Morris prefers an Anatolian homeland, but that's not the meat of the paper.

The likely Semitic loans pointed out by I&G include 'oxe', 'goat', 'axe', 'star', 'seven' etc. A list can be found in their 'Indo-Europeans', p. 768.

Well that's it, they have in common the Seven Star Goat constellation. ( Does it exist? ). Why those loans should be Semitic ( once again... ) and not the other way around or even a third source? We ain't gonna move forward the schmilblick with those circular arguments. Also, does the I&G linguistic hypothesis goes something else but loanwords?
 
As for Leyla-Tepe, just by deduction on ancestry, what are the odds that the lineages from Velikent in this paper are not the same that the one in Leyla-Tepe? Because as far as i see all this, from late paleolithic to nowadays, South Caucasus / Iran seems very dominated by J and G2b as y-dna lineages. But of course the demic hypothesis is not anymore, now it's about ancestral component and cultural similarities, circular arguments.
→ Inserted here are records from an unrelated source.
theorem pvOccFrom_get (rest : List (List Int)) (start : Nat)
    (occ : PySem.Dict Int (Nat × Option Nat)) (h : ∀ s ∈ rest, s.Nodup) (e : Int) :
    (pvOccFrom rest start occ).get? e = pvAddIdxs (occ.get? e) (pvIdxsFrom rest start e) := by
  induction rest generalizing start occ with
  | nil => simp [pvOccFrom, pvIdxsFrom, pvAddIdxs]
  | cons s rest ih =>
    rw [pvOccFrom, ih _ _ (fun t ht => h t (List.mem_cons_of_mem _ ht)),
      pvFoldOcc_get _ _ _ (h s List.mem_cons_self),
      show pvIdxsFrom (s :: rest) start e
        = (if e ∈ s then [start] else []) ++ pvIdxsFrom rest (start + 1) e from rfl]
    by_cases he : e ∈ s <;> simp [he, pvAddIdxs]

theorem pvAddIdxs_none (l : List Nat) : pvAddIdxs none l = pvFirstTwo l := by
  match l with
  | [] => rfl
  | [a] => rfl
  | a :: b :: rest =>
    show pvAddIdxs (some (a, some b)) rest = _
    induction rest with
    | nil => rfl
    | cons c t ih => exact ih

theorem mem_pvIdxsFrom (rest : List (List Int)) (start : Nat) (e : Int) (j : Nat) :
    j ∈ pvIdxsFrom rest start e ↔
      ∃ k, k < rest.length ∧ j = start + k ∧ e ∈ rest.getD k [] := by
  induction rest generalizing start with
  | nil => simp [pvIdxsFrom]
  | cons s rest ih =>
    unfold pvIdxsFrom
    constructor
    · intro hj
      rcases List.mem_append.1 hj with h1 | h2
      · by_cases he : e ∈ s
        · simp [he] at h1
          exact ⟨0, by simp, by omega, by simpa using he⟩
        · simp [he] at h1
      · rcases (ih (start + 1)).1 h2 with ⟨k, hk, hj', hm⟩
        exact ⟨k + 1, by simpa using hk, by omega, by simpa using hm⟩
    · rintro ⟨k, hk, rfl, hm⟩
      rcases k with _ | k
      · simp at hm
        simp [hm]
      · refine List.mem_append.2 (Or.inr ((ih (start + 1)).2 ⟨k, by simpa using hk, by omega, by simpa using hm⟩))

theorem pairwise_pvIdxsFrom (rest : List (List Int)) (start : Nat) (e : Int) :
    (pvIdxsFrom rest start e).Pairwise (· < ·) := by
  induction rest generalizing start with
  | nil => simp [pvIdxsFrom]
  | cons s rest ih =>
    unfold pvIdxsFrom
    rw [List.pairwise_append]
    refine ⟨?_, ih (start + 1), ?_⟩
    · by_cases he : e ∈ s <;> simp [he]
    · intro a ha b hb
      have : start + 1 ≤ b := by
        rcases (mem_pvIdxsFrom _ _ _ _).1 hb with ⟨k, _, rfl, _⟩; omega
      by_cases he : e ∈ s <;> simp [he] at ha; omega


-- generic characterizations of findSome? over List.range
theorem findSome?_range_none {β : Type} (F : Nat → Option β) (n : Nat) :
    (List.range n).findSome? F = none ↔ ∀ k < n, F k = none := by
  induction n with
  | zero => simp
  | succ n ih =>
    rw [List.range_succ, List.findSome?_append]
    have hsing : List.findSome? F [n] = F n := by
      cases h2 : F n <;> simp [List.findSome?_cons, h2]
    rw [hsing]
    constructor
    · intro h k hk
      have h1 : List.findSome? F (List.range n) = none ∧ F n = none := by
        cases ha : List.findSome? F (List.range n) <;> cases hb : F n <;>
          rw [ha, hb] at h <;> simp_all [Option.or]
      rcases Nat.lt_succ_iff_lt_or_eq.1 hk with h' | rfl
      · exact ih.1 h1.1 k h'
      · exact h1.2
    · intro h
      rw [ih.2 (fun k hk => h k (Nat.lt_succ_of_lt hk)), h n (Nat.lt_succ_self n)]
      rfl

theorem findSome?_range_some {β : Type} (F : Nat → Option β) (n : Nat) (b : β) :
    (List.range n).findSome? F = some b ↔
      ∃ k, k < n ∧ F k = some b ∧ ∀ m < k, F m = none := by
  induction n generalizing b with
  | zero => simp
  | succ n ih =>
    rw [List.range_succ, List.findSome?_append]
    cases hpfx : (List.range n).findSome? F with
    | some c =>
      rcases (ih c).1 hpfx with ⟨k0, hk0, hF0, hmin0⟩
      simp only [Option.some_or]
      constructor
      · intro h
        injection h with h
        subst h
        exact ⟨k0, Nat.lt_succ_of_lt hk0, hF0, hmin0⟩
      · rintro ⟨k, hk, hF, hmin⟩
        have hkk : k = k0 := by
          rcases Nat.lt_trichotomy k k0 with h' | h' | h'
          · rw [hmin0 k h'] at hF; exact absurd hF (by simp)
          · exact h'
          · rw [hmin k0 h'] at hF0; exact absurd hF0 (by simp)
        subst hkk
        rw [← hF0]
        exact hF
    | none =>
      have hall := (findSome?_range_none F n).1 hpfx
      have hsing : List.findSome? F [n] = F n := by
        cases h2 : F n <;> simp [List.findSome?_cons, h2]
      simp only [Option.none_or, hsing]
      constructor
      · intro h
        exact ⟨n, Nat.lt_succ_self n, h, fun m hm => hall m hm⟩
      · rintro ⟨k, hk, hF, hmin⟩
        rcases Nat.lt_succ_iff_lt_or_eq.1 hk with h' | rfl
        · exact absurd hF (by simp [hall k h'])
        · exact hF

-- pvMinOpt is "min with none = +infinity"
theorem pvMinOpt_eq_none (a b : Option Nat) : pvMinOpt a b = none ↔ a = none ∧ b = none := by
  rcases a with _ | p <;> rcases b with _ | q <;> simp [pvMinOpt] <;> split <;> simp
It's funny how we pass from demic expansion to ancestral component to cultural influences in the IE studies, with always South Caucasus as a premise with Harvard / Planck.
 
So according to you Suvorovo-Novodanilovka, Ezero and so on were not a product of the Neolithic culture of Southeastern Europe that had been evolving since more than 2000 years earlier, but a recent arrival from Anatolia?
I think it likely that there was a flow of people between Anatolia and South Eastern Europe over the duration of the Neolithic. The Anatolian that admixed into Suvorovo looks of a more recent type. Ezero looks a bit different - more Cucuteni-derived.
 
Whatever spread high CHG levels to the Steppe did so, surely, in the 7th millennium BCE
I would say substantially 5th millennium BC. Khvalynsk would suggest that yDNA Q1a was within the community that spread it, and that it was probably not indicative of high status, but flourished nonetheless. Limited autosomal DNA data suggests a best-fit origin in the Northern Caucasus. Limited phylogenic data on yfull estimates a possible coalescence point in the Northern Caucasus. Whether or how much it influenced IE, I cannot say.
 
As for Leyla-Tepe, just by deduction on ancestry, what are the odds that the lineages from Velikent in this paper are not the same that the one in Leyla-Tepe? Because as far as i see all this, from late paleolithic to nowadays, South Caucasus / Iran seems very dominated by J and G2b as y-dna lineages. But of course the demic hypothesis is not anymore, now it's about ancestral component and cultural similarities, circular arguments. It's funny how we pass from demic expansion to ancestral component to cultural influences in the IE studies, with always South Caucasus as a premise with Harvard / Planck.

Hajji Firuz had J2b and Z2103 (lack of C14 dating isn’t a huge issue, the Z2103 is probably that old as it’s more similar to those dated J2b’s than the later Z2103 sample), so Leila Tepe could easily be Z2103 I guess
 
Well that's it, they have in common the Seven Star Goat constellation. ( Does it exist? ). Why those loans should be Semitic ( once again... ) and not the other way around or even a third source? We ain't gonna move forward the schmilblick with those circular arguments. Also, does the I&G linguistic hypothesis goes something else but loanwords?

In the case of Semitic it's easy to tell because there are several Afro-Asiatic branches, of which Semitic might be the youngest.
 
But of course the demic hypothesis is not anymore, now it's about ancestral component and cultural similarities

Ancient DNA shows that from Bactria to Italy the Indo-European world used to be a genetic continuum centered around the south Caucasus
wvfUR2h.png


Only the most fringe regions of the IE world like northern Europe were outliers.
 
Ancient DNA shows that from Bactria to Italy the Indo-European world used to be a genetic continuum centered around the south Caucasus
wvfUR2h.png

Very useful. Thanks. I'd love to read the paper this was taken from. Could you please post a link?

I wonder what they call Persians though. There would have been no "Persians" proper in Persia in the Bronze Age yet.
 
Very useful. Thanks. I'd love to read the paper this was taken from. Could you please post a link?

I wonder what they call Persians though. There would have been no "Persians" proper in Persia in the Bronze Age yet.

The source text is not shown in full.